EXERCISE OBJECTIVE:
For the data below, restate word for word only the lines from the line containing "x in priorities]" through the line containing "def reassignPriorities (priorities", both ends included.

Collection entries:
################

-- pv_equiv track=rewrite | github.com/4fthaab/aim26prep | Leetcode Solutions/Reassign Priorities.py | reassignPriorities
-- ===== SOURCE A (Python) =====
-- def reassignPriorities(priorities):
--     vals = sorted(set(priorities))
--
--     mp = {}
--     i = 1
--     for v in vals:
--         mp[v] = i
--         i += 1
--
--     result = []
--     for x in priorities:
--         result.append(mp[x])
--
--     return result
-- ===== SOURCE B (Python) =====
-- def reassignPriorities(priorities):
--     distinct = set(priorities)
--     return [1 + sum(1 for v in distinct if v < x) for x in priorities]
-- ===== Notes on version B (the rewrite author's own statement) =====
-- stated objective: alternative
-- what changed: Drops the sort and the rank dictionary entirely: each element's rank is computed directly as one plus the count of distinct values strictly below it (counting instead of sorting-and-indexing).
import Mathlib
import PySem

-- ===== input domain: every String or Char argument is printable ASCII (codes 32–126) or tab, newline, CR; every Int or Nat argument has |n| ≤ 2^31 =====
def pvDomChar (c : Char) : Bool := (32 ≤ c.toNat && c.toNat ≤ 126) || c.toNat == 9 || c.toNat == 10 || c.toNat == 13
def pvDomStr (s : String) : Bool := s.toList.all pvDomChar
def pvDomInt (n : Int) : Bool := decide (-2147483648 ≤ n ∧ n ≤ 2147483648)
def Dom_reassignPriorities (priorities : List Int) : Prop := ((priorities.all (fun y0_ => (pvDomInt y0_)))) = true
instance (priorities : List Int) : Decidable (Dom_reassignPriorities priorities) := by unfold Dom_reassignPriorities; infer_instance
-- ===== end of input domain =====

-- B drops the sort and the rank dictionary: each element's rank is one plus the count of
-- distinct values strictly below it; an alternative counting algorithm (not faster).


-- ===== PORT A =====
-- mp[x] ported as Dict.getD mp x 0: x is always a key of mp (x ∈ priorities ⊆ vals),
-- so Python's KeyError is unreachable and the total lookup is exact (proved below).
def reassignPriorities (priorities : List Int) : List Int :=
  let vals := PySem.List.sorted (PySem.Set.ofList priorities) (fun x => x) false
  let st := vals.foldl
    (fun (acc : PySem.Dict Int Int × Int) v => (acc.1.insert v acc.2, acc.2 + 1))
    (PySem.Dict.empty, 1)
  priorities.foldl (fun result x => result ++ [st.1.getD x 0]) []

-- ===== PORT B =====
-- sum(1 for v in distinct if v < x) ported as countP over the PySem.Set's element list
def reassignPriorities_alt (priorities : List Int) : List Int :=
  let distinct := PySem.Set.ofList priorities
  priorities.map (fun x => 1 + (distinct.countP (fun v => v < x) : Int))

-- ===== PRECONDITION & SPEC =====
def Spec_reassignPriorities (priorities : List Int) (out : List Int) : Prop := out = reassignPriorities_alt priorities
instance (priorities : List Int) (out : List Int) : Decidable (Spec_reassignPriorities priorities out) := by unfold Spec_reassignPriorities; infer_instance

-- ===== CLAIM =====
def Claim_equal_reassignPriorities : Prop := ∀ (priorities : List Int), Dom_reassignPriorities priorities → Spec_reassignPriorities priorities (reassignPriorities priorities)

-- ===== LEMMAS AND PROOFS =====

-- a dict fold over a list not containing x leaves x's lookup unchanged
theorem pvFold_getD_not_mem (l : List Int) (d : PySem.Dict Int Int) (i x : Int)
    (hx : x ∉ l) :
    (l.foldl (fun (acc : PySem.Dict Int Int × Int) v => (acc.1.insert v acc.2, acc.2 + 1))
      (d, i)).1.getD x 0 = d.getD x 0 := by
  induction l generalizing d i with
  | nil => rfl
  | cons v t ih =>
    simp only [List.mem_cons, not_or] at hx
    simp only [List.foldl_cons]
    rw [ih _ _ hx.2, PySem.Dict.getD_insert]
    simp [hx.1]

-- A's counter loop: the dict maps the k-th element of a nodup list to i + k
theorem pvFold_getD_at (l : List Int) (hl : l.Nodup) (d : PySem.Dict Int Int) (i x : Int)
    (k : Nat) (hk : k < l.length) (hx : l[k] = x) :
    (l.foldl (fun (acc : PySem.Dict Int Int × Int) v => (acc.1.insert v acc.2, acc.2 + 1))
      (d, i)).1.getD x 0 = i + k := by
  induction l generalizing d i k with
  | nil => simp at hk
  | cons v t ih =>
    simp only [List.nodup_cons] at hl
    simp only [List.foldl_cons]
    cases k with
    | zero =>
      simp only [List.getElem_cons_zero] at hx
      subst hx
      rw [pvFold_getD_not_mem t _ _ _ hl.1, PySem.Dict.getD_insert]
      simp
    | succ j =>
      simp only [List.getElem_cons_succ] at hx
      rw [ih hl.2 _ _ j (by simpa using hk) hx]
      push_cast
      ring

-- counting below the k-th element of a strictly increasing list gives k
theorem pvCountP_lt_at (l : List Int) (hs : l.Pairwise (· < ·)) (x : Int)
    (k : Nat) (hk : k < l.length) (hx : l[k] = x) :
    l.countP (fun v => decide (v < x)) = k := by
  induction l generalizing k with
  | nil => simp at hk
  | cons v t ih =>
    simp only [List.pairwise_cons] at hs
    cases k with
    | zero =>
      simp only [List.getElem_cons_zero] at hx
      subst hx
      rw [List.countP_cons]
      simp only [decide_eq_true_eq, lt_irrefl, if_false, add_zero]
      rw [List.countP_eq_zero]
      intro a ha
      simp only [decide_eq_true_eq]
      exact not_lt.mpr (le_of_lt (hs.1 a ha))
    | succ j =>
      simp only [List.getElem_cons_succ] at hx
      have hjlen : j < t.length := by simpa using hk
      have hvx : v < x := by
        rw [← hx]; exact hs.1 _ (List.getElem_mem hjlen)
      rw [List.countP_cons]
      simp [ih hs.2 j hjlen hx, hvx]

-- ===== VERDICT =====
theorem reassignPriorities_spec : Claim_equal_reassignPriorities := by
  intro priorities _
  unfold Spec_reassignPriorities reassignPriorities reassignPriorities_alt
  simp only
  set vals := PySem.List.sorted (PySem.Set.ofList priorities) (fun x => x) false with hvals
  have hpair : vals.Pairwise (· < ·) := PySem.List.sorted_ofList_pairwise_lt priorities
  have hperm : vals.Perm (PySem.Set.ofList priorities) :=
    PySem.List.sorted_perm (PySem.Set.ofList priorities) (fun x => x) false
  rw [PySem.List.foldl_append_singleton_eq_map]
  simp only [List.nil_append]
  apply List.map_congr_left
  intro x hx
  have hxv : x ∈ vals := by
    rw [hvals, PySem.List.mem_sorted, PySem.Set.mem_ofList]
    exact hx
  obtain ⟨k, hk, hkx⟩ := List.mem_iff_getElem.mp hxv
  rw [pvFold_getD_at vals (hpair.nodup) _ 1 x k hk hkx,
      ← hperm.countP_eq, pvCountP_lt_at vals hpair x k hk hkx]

################

TASK RESPONSE:
--     return [1 + sum(1 for v in distinct if v < x) for x in priorities]
-- ===== Notes on version B (the rewrite author's own statement) =====
-- stated objective: alternative
-- what changed: Drops the sort and the rank dictionary entirely: each element's rank is computed directly as one plus the count of distinct values strictly below it (counting instead of sorting-and-indexing).
import Mathlib
import PySem

-- ===== input domain: every String or Char argument is printable ASCII (codes 32–126) or tab, newline, CR; every Int or Nat argument has |n| ≤ 2^31 =====
def pvDomChar (c : Char) : Bool := (32 ≤ c.toNat && c.toNat ≤ 126) || c.toNat == 9 || c.toNat == 10 || c.toNat == 13
def pvDomStr (s : String) : Bool := s.toList.all pvDomChar
def pvDomInt (n : Int) : Bool := decide (-2147483648 ≤ n ∧ n ≤ 2147483648)
def Dom_reassignPriorities (priorities : List Int) : Prop := ((priorities.all (fun y0_ => (pvDomInt y0_)))) = true
instance (priorities : List Int) : Decidable (Dom_reassignPriorities priorities) := by unfold Dom_reassignPriorities; infer_instance
-- ===== end of input domain =====

-- B drops the sort and the rank dictionary: each element's rank is one plus the count of
-- distinct values strictly below it; an alternative counting algorithm (not faster).


-- ===== PORT A =====
-- mp[x] ported as Dict.getD mp x 0: x is always a key of mp (x ∈ priorities ⊆ vals),
-- so Python's KeyError is unreachable and the total lookup is exact (proved below).
def reassignPriorities (priorities : List Int) : List Int :=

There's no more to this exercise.